UNITED STATES DISTRICT COURT FOR THE DISTRICT OF COLUMBIA


July 31, 1986

I.A.M. NATIONAL PENSION FUND BENEFIT PLAN A, et al., Plaintiffs,
v.
CENTRAL STATES SOUTHEAST AND SOUTHWEST AREAS HEALTH AND WELFARE AND PENSION FUNDS, et al., Defendants

The opinion of the court was delivered by: HARRIS

This is an action for a declaration that certain liabilities were properly transferred from the plaintiff employee benefit plan to the defendant employee benefit plan in accordance with the Employee Retirement Income Security Act of 1974 (ERISA) as amended by the Multiemployer Pension Plan Amendments Act of 1980 (MPPAA), 29 U.S.C. §§ 1001 et seq. Before the Court are cross-motions for summary judgment by the plaintiffs, I.A.M. National Pension Benefit Plan A and its Board of Trustees (the IAM Plan), and the defendants Central States Southeast and Southwest Areas Health and Welfare and Pension Funds, its Trustees and nine individual former employees of Lee Way Motor Freight, Inc. (Central States). Upon consideration of the pleadings and the entire record herein, the Court finds that there is no material factual issue in dispute. Upon consideration of the pleadings and the entire record, the Court grants plaintiffs' motion for summary judgment and denies defendants' motion for summary judgment.

 Background

 The IAM Plan is a multiemployer pension plan within the meaning of 29 U.S.C. § 1002(37) that was established to provide retirement benefits to eligible employees represented by District and Local Lodges affiliated with the International Association of Machinists and Aerospace Workers. Central States is also a multiemployer pension plan which provides retirement benefits to employees represented by affiliates of the International Brotherhood of Teamsters, Chauffeurs, Warehousemen and Helpers of America (the Teamsters). Employees at Lee Way Motor Freight, Inc. (Lee Way), were originally represented by IAM Local Lodge 850, until members of the Oklahoma City facility of Lee Way elected to change their collective bargaining representative to a Teamsters' affiliate. Effective April 1, 1982, Lee Way ceased making contributions to the IAM Plan and began contributing to Central States on behalf of its Oklahoma City employees.

 By a letter dated April 30, 1982, Lee Way notified the IAM Plan that, effective April 1, 1982, there had been a certified change of the collective bargaining representative for Lee Way's Oklahoma facility and that, as a result, Lee Way henceforth would be making contributions on behalf of its Oklahoma City employees to Central States. Consistent therewith, effective April 1, 1982, Lee Way ceased making contributions to the IAM Plan and began contributing to Central States on behalf of its Oklahoma City employees.
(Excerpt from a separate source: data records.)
-- pv_equiv track=rewrite | github.com/PatoLocos/Erdos530 | experiments/verify_axiom_counting.py | compute_witness_pairs_ordered
-- ===== SOURCE A (Python) =====
-- from collections import defaultdict
--
-- def compute_witness_pairs_ordered(S, A):
--     """Compute witness pairs using ORDERED pairs (a,b) ∈ S×S."""
--     S_set = set(S)
--     S_list = sorted(S)
--     sum_table = defaultdict(list)
--     for a in S_list:
--         for b in S_list:
--             sum_table[a + b].append((a, b))
--     blocked = {}
--     for x in sorted(A - S_set):
--         pairs = set()
--         for c in S_list:
--             target = x + c
--             if target in sum_table:
--                 for (a, b) in sum_table[target]:
--                     if (x == a and c == b) or (x == b and c == a):
--                         continue
--                     pairs.add((a, b))
--         target2 = 2 * x
--         if target2 in sum_table:
--             for (a, b) in sum_table[target2]:
--                 if a != b:
--                     pairs.add((a, b))
--         if pairs:
--             blocked[x] = pairs
--     return blocked
-- ===== SOURCE B (Python) =====
-- def compute_witness_pairs_ordered(S, A):
--     """Compute witness pairs using ORDERED pairs (a,b) in S x S.
--
--     No sum_table index: for each external x and each (c, a) the unique
--     partner b = x + c - a is computed directly and membership-tested."""
--     S_set = set(S)
--     S_list = sorted(S)
--     blocked = {}
--     for x in sorted(A - S_set):
--         pairs = set()
--         for c in S_list:
--             for a in S_list:
--                 b = x + c - a
--                 if b in S_set:
--                     if (x == a and c == b) or (x == b and c == a):
--                         continue
--                     pairs.add((a, b))
--         for a in S_list:
--             b = 2 * x - a
--             if b in S_set and a != b:
--                 pairs.add((a, b))
--         if pairs:
--             blocked[x] = pairs
--     return blocked
-- ===== Notes on version B (the rewrite author's own statement) =====
-- stated objective: alternative
-- what changed: B removes A's precomputed sum_table defaultdict entirely: instead of indexing all ordered pair sums and gathering table entries per target, B computes for each (c, a) the unique partner b = x + c - a (and b = 2*x - a for the doubling case) and membership-tests it against set(S).
import Mathlib
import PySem

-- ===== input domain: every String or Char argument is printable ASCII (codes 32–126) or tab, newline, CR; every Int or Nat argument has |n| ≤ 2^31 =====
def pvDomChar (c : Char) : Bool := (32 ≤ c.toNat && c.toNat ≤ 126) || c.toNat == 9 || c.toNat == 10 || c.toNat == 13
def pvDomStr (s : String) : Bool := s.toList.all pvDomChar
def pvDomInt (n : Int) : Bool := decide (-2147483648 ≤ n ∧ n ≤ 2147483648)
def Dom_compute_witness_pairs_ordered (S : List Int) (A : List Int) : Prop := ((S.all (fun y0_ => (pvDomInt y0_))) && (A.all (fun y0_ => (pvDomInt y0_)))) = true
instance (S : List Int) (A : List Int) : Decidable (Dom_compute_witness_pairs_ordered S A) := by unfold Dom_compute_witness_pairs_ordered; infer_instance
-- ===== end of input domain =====

-- B drops A's precomputed sum_table index: for each external x it computes the unique partner
-- b = x + c - a directly and membership-tests it (objective: alternative decomposition, equal value).
-- Python set values are represented as PySem.Set lists in first-insertion order; the returned dict
-- as its association list in (sorted-key) insertion order.

-- ===== PORT A =====
def compute_witness_pairs_ordered (S : List Int) (A : List Int) : List (Int × List (Int × Int)) :=
  let S_set : PySem.Set Int := PySem.Set.ofList S
  let S_list := PySem.List.sorted S (fun v => v) false
  let sum_table : PySem.Dict Int (List (Int × Int)) :=
    S_list.foldl (fun t a =>
      S_list.foldl (fun t b => t.modify (a + b) [] (· ++ [(a, b)])) t) PySem.Dict.empty
  let blocked : PySem.Dict Int (List (Int × Int)) :=
    (PySem.List.sorted (PySem.Set.diff (PySem.Set.ofList A) S_set) (fun v => v) false).foldl
      (fun blocked x =>
        let pairs : PySem.Set (Int × Int) :=
          S_list.foldl (fun pairs c =>
            let target := x + c
            if sum_table.contains target then
              (sum_table.getD target []).foldl (fun pairs ab =>
                if (x = ab.1 ∧ c = ab.2) ∨ (x = ab.2 ∧ c = ab.1) then pairs
                else PySem.Set.add pairs ab) pairs
            else pairs) PySem.Set.empty
        let target2 := 2 * x
        let pairs :=
          if sum_table.contains target2 then
            (sum_table.getD target2 []).foldl (fun pairs ab =>
              if ab.1 ≠ ab.2 then PySem.Set.add pairs ab else pairs) pairs
          else pairs
        if pairs ≠ [] then blocked.insert x pairs else blocked) PySem.Dict.empty
  blocked.items

-- ===== PORT B =====
def compute_witness_pairs_ordered_alt (S : List Int) (A : List Int) : List (Int × List (Int × Int)) :=
  let S_set : PySem.Set Int := PySem.Set.ofList S
  let S_list := PySem.List.sorted S (fun v => v) false
  let blocked : PySem.Dict Int (List (Int × Int)) :=
    (PySem.List.sorted (PySem.Set.diff (PySem.Set.ofList A) S_set) (fun v => v) false).foldl
      (fun blocked x =>
        let pairs : PySem.Set (Int × Int) :=
          S_list.foldl (fun pairs c =>
            S_list.foldl (fun pairs a =>
              let b := x + c - a
              if S_set.contains b = true then
                if (x = a ∧ c = b) ∨ (x = b ∧ c = a) then pairs
                else PySem.Set.add pairs (a, b)
              else pairs) pairs) PySem.Set.empty
        let pairs :=
          S_list.foldl (fun pairs a =>
            let b := 2 * x - a
            if S_set.contains b = true ∧ a ≠ b then PySem.Set.add pairs (a, b) else pairs) pairs
        if pairs ≠ [] then blocked.insert x pairs else blocked) PySem.Dict.empty
  blocked.items

-- ===== PRECONDITION & SPEC =====
def Spec_compute_witness_pairs_ordered (S : List Int) (A : List Int) (out : List (Int × List (Int × Int))) : Prop := out = compute_witness_pairs_ordered_alt S A
instance (S : List Int) (A : List Int) (out : List (Int × List (Int × Int))) : Decidable (Spec_compute_witness_pairs_ordered S A out) := by unfold Spec_compute_witness_pairs_ordered; infer_instance

-- ===== CLAIM (what is proved, stated in full; the proofs are below) =====
def Claim_equal_compute_witness_pairs_ordered : Prop := ∀ (S : List Int) (A : List Int), Dom_compute_witness_pairs_ordered S A → Spec_compute_witness_pairs_ordered S A (compute_witness_pairs_ordered S A)

-- ===== LEMMAS AND PROOFS =====

-- sum_table characterised: looking up t yields, for each a in L (in order), the pair (a, t-a)
-- with the multiplicity of t-a in L
theorem pv_table_getD (L : List Int) (t : Int) :
    (L.foldl (fun d a =>
      L.foldl (fun d b => d.modify (a + b) [] (· ++ [(a, b)])) d)
        (PySem.Dict.empty : PySem.Dict Int (List (Int × Int)))).getD t []
    = L.flatMap (fun a => List.replicate (L.count (t - a)) (a, t - a)) := by
  have h1 : ∀ (d : PySem.Dict Int (List (Int × Int))),
      L.foldl (fun d a => L.foldl (fun d b => d.modify (a + b) [] (· ++ [(a, b)])) d) d
      = (L.flatMap (fun a => L.map (fun b => ((a + b : Int), (a, b))))).foldl
          (fun d p => d.modify p.1 [] (· ++ [p.2])) d := by
    intro d
    rw [List.foldl_flatMap]
    congr 1
    funext d a
    rw [List.foldl_map]
  rw [h1, PySem.Dict.getD_foldl_modify_append]
  simp only [PySem.Dict.getD_empty, List.nil_append, List.filter_flatMap, List.map_flatMap]
  congr 1
  funext a
  have h2 : ∀ b : Int,
      ((fun (p : Int × (Int × Int)) => p.1 == t) ∘ (fun b => ((a + b : Int), (a, b)))) b
      = (b == t - a) := by
    intro b
    simp only [Function.comp]
    by_cases h : a + b = t
    · simp [h]; omega
    · simp [h]; omega
  simp only [List.filter_map, List.map_map]
  rw [List.filter_congr (fun b _ => h2 b), List.filter_beq, List.map_replicate]
  simp

-- "if target in table: iterate table[target]" is just iterating table.getD target []
theorem pv_contains_elim {α : Type} (d : PySem.Dict Int (List (Int × Int)))
    (t : Int) (f : α → Int × Int → α) (p : α) :
    (if d.contains t = true then (d.getD t []).foldl f p else p) = (d.getD t []).foldl f p := by
  cases h : d.contains t
  · rw [PySem.Dict.getD_of_not_contains _ _ h]
    simp
  · simp

-- a fold over replicate k q with an idempotent step is one step (k ≥ 1)
theorem pv_foldl_idem_replicate {α β : Type} (f : α → β → α) (q : β)
    (h : ∀ s, f (f s q) q = f s q) : ∀ (k : Nat) (s : α), 0 < k →
    (List.replicate k q).foldl f s = f s q := by
  intro k
  induction k with
  | zero => intro s hk; omega
  | succ n ih =>
    intro s _
    cases n with
    | zero => simp
    | succ m =>
      have hrep : List.replicate (m + 1 + 1) q = q :: List.replicate (m + 1) q := rfl
      rw [hrep, List.foldl_cons, ih (f s q) (by omega)]
      exact h s

-- the main gather loop of A equals B's partner-computation loop
theorem pv_main_eq (L : List Int) (sset : PySem.Set Int)
    (hmem : ∀ v : Int, sset.contains v = true ↔ v ∈ L) (x : Int) (p : PySem.Set (Int × Int)) :
    L.foldl (fun pairs c =>
      if (L.foldl (fun t a => L.foldl (fun t b => t.modify (a + b) [] (· ++ [(a, b)])) t)
            (PySem.Dict.empty : PySem.Dict Int (List (Int × Int)))).contains (x + c) then
        ((L.foldl (fun t a => L.foldl (fun t b => t.modify (a + b) [] (· ++ [(a, b)])) t)
            (PySem.Dict.empty : PySem.Dict Int (List (Int × Int)))).getD (x + c) []).foldl
          (fun pairs ab =>
            if (x = ab.1 ∧ c = ab.2) ∨ (x = ab.2 ∧ c = ab.1) then pairs
            else PySem.Set.add pairs ab) pairs
      else pairs) p
    = L.foldl (fun pairs c =>
        L.foldl (fun pairs a =>
          if sset.contains (x + c - a) = true then
            if (x = a ∧ c = x + c - a) ∨ (x = x + c - a ∧ c = a) then pairs
            else PySem.Set.add pairs (a, x + c - a)
          else pairs) pairs) p := by
  congr 1
  funext pairs c
  rw [pv_contains_elim, pv_table_getD, List.foldl_flatMap]
  congr 1
  funext s a
  rcases Nat.eq_zero_or_pos (L.count (x + c - a)) with h0 | hpos
  · rw [h0]
    have hnm : ¬ (x + c - a) ∈ L := List.count_eq_zero.mp h0
    rw [if_neg (fun hc => hnm ((hmem _).mp hc))]
    simp
  · rw [pv_foldl_idem_replicate _ (a, x + c - a) ?_ _ s hpos]
    · rw [if_pos ((hmem _).mpr (List.count_pos_iff.mp hpos))]
    · intro s'
      by_cases hid : (x = (a, x + c - a).1 ∧ c = (a, x + c - a).2) ∨
          (x = (a, x + c - a).2 ∧ c = (a, x + c - a).1)
      · simp only [if_pos hid]
      · simp only [if_neg hid]
        exact PySem.Set.add_of_mem ((PySem.Set.mem_add _ _ _).mpr (Or.inr rfl))

-- the doubling block of A equals B's second loop
theorem pv_dbl_eq (L : List Int) (sset : PySem.Set Int)
    (hmem : ∀ v : Int, sset.contains v = true ↔ v ∈ L) (x : Int) (p : PySem.Set (Int × Int)) :
    (if (L.foldl (fun t a => L.foldl (fun t b => t.modify (a + b) [] (· ++ [(a, b)])) t)
          (PySem.Dict.empty : PySem.Dict Int (List (Int × Int)))).contains (2 * x) then
      ((L.foldl (fun t a => L.foldl (fun t b => t.modify (a + b) [] (· ++ [(a, b)])) t)
          (PySem.Dict.empty : PySem.Dict Int (List (Int × Int)))).getD (2 * x) []).foldl
        (fun pairs ab => if ab.1 ≠ ab.2 then PySem.Set.add pairs ab else pairs) p
    else p)
    = L.foldl (fun pairs a =>
        if sset.contains (2 * x - a) = true ∧ a ≠ 2 * x - a then
          PySem.Set.add pairs (a, 2 * x - a)
        else pairs) p := by
  rw [pv_contains_elim, pv_table_getD, List.foldl_flatMap]
  congr 1
  funext s a
  rcases Nat.eq_zero_or_pos (L.count (2 * x - a)) with h0 | hpos
  · rw [h0]
    have hnm : ¬ (2 * x - a) ∈ L := List.count_eq_zero.mp h0
    rw [if_neg (fun hc => hnm ((hmem _).mp hc.1))]
    simp
  · rw [pv_foldl_idem_replicate _ (a, 2 * x - a) ?_ _ s hpos]
    · have hc : sset.contains (2 * x - a) = true := (hmem _).mpr (List.count_pos_iff.mp hpos)
      split_ifs with h1 h2 h2
      · rfl
      · exact absurd ⟨hc, h1⟩ h2
      · exact absurd h2.2 h1
      · rfl
    · intro s'
      by_cases hq : ((a, 2 * x - a).1 : Int) ≠ (a, 2 * x - a).2
      · simp only [if_pos hq]
        exact PySem.Set.add_of_mem ((PySem.Set.mem_add _ _ _).mpr (Or.inr rfl))
      · simp only [if_neg hq]

-- ===== VERDICT (by name: the statement is the Claim_ definition above) =====
theorem compute_witness_pairs_ordered_spec : Claim_equal_compute_witness_pairs_ordered := by
  intro S A _
  unfold Spec_compute_witness_pairs_ordered
  simp only [compute_witness_pairs_ordered, compute_witness_pairs_ordered_alt]
  have hmem : ∀ v : Int, (PySem.Set.ofList S).contains v = true ↔
      v ∈ PySem.List.sorted S (fun v => v) false := by
    intro v
    rw [PySem.Set.contains_iff, PySem.Set.mem_ofList, PySem.List.mem_sorted]
  refine congrArg PySem.Dict.items ?_
  refine List.foldl_ext _ _ _ ?_
  intro blocked x _
  rw [pv_main_eq _ _ hmem x, pv_dbl_eq _ _ hmem x]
 IAM and its trustees determined that the withdrawal by Lee Way employees was a partial withdrawal since the Lee Way facilities in both El Paso, Texas, and Los Angeles, California, continued to participate in IAM Plan A. By following the mandate of ERISA § 4206(a), 29 U.S.C. § 1386(a), IAM discovered that it could not calculate partial withdrawal liability until early 1984, as a partial withdrawal liability determination cannot be made until one full plan year has elapsed after the partial withdrawal occurs.

 On June 7, 1984, the IAM Plan notified Central States of the benefits, assets and liabilities to be transferred to it pursuant to 29 U.S.C. § 1415. Central States replied on June 25, 1984, by a letter requesting information that it considered relevant to the transfer. The IAM Plan responded on August 2, 1984, by acknowledging the request, and providing the information to the extent possible.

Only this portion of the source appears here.